Creative Uses of Leases to Solve Exchange Problems

By Ronald A. Shellan, Miller, Nash, Wiener, Hager, & Carlsen LLP

Many taxpayers exchange into bare land for the purpose of developing it with a group of partners. The land is frequently transferred to a partnership or limited liability company so that the additional financial and development resources can be utilized to develop the property. An alternative that can ensure tax-free exchange treatment is to structure the partnership using a long-term lease.

Tax practitioners are finally beginning to realize the very significant tax risks in immediately transferring replacement property received in a tax-free exchange to a partnership or limited liability company. Although Magneson v. C.I.R. 753 F2d 1490 (9th Cir 1985) held that such transfers did not cause an exchange to be taxable, Magneson may no longer be valid law. There are several reasons why; chief is the court's reliance on case law--since explicitly overturned by Congress (see IRC ยง 103 1 (a)(2)(D))--that an exchange of real property for an interest in a partnership that owned real property qualifies as a tax-free exchange.

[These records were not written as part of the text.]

-- pv_equiv track=rewrite | github.com/AgEnT4770/Intelligent-connect-6-player | heuristics.py | longest_chain_open
-- ===== SOURCE A (Python) =====
-- def count_stones(board, r, c, dr, dc, player):
--     count = 0
--     N = len(board)
--     while 0 <= r < N and 0 <= c < N and board[r][c] == player:
--         count += 1
--         r += dr
--         c += dc
--     return count
--
-- def longest_chain_open(board, player):
--     DIRS = [(0,1), (1,0), (1,1), (1,-1)] #directions: right, down, downRight diagonal, downLeft
--     N = len(board)
--     best_length = 0
--     best_open = 0
--
--     for r in range(N):
--         for c in range(N):
--             if board[r][c] != player:
--                 continue
--
--             for dr, dc in DIRS:
--                 left  = count_stones(board, r-dr, c-dc, -dr, -dc, player)
--                 right = count_stones(board, r+dr, c+dc,  dr,  dc, player)
--                 length = left + 1 + right
--
--                 #open ends
--                 end1_r = r - (left + 1)*dr
--                 end1_c = c - (left + 1)*dc
--                 end2_r = r + (right + 1)*dr
--                 end2_c = c + (right + 1)*dc
--
--                 def is_open(rr, cc):
--                     return 0 <= rr < N and 0 <= cc < N and board[rr][cc] == 0
--
--                 open_ends = is_open(end1_r, end1_c) + is_open(end2_r, end2_c)
--
--                 # use chain only if there's at least one open end
--                 if open_ends > 0 and length > best_length:
--                     best_length = length
--                     best_open = open_ends
--
--     return best_length, best_open
-- ===== SOURCE B (Python) =====
-- def _suffix_counts(board, player, dr, dc, N):
--     # cnt[(r, c)] = number of consecutive player stones from (r, c) along (dr, dc);
--     # filled in reverse row-major order so the successor cell is already computed.
--     cnt = {}
--     for r in range(N - 1, -1, -1):
--         for c in range(N - 1, -1, -1):
--             if board[r][c] == player:
--                 cnt[(r, c)] = 1 + cnt.get((r + dr, c + dc), 0)
--     return cnt
--
-- def longest_chain_open(board, player):
--     # Dynamic programming: one suffix-run-length table per direction replaces A's
--     # per-stone two-way walks; each maximal run is then scored once, at its head,
--     # in the same row-major order, so the record (and its tie-break) matches A.
--     DIRS = [(0, 1), (1, 0), (1, 1), (1, -1)]
--     N = len(board)
--     tables = [((dr, dc), _suffix_counts(board, player, dr, dc, N)) for dr, dc in DIRS]
--     best_length = 0
--     best_open = 0
--     for r in range(N):
--         for c in range(N):
--             for (dr, dc), cnt in tables:
--                 length = cnt.get((r, c), 0)
--                 if length == 0:
--                     continue
--                 pr, pc = r - dr, c - dc
--                 if 0 <= pr < N and 0 <= pc < N and board[pr][pc] == player:
--                     continue  # interior cell of a run: scored at its head
--                 er, ec = r + length * dr, c + length * dc
--                 open_ends = (0 <= pr < N and 0 <= pc < N and board[pr][pc] == 0) \
--                           + (0 <= er < N and 0 <= ec < N and board[er][ec] == 0)
--                 if open_ends > 0 and length > best_length:
--                     best_length = length
--                     best_open = open_ends
--     return best_length, best_open
-- ===== Notes on version B (the rewrite author's own statement) =====
-- stated objective: alternative
-- what changed: A re-walks every run in both directions from each of its member cells; B instead precomputes, per direction, a suffix run-length table by one reverse row-major dynamic-programming sweep and then scores each maximal run once, at its head, by table lookups, keeping A's row-major record order so tie-breaks are identical.
import Mathlib
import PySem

Let us assume that a taxpayer plans to transfer replacement property valued at $500,000 received in an exchange to a partnership with Joe Developer. The partnership will pay a preferred return to the taxpayer of 8 percent on the taxpayer's $500,000 capital account. The partnership will borrow $2 million to develop a building on the property. The other partner, Joe Developer, will not put in any cash, but will receive a $250,000 development fee. The balance of any profits will be split equally. Assuming that the property would sell for $4 million in ten years, the proceeds would be paid as follows:

  • $2,000,000 to repay loan;
  • $500,000 to repay taxpayer for his land capital contribution;
  • $250,000 to repay Joe Developer for developing the property;
  • $1,250,000 to be split equally between the taxpayer and Joe Developer.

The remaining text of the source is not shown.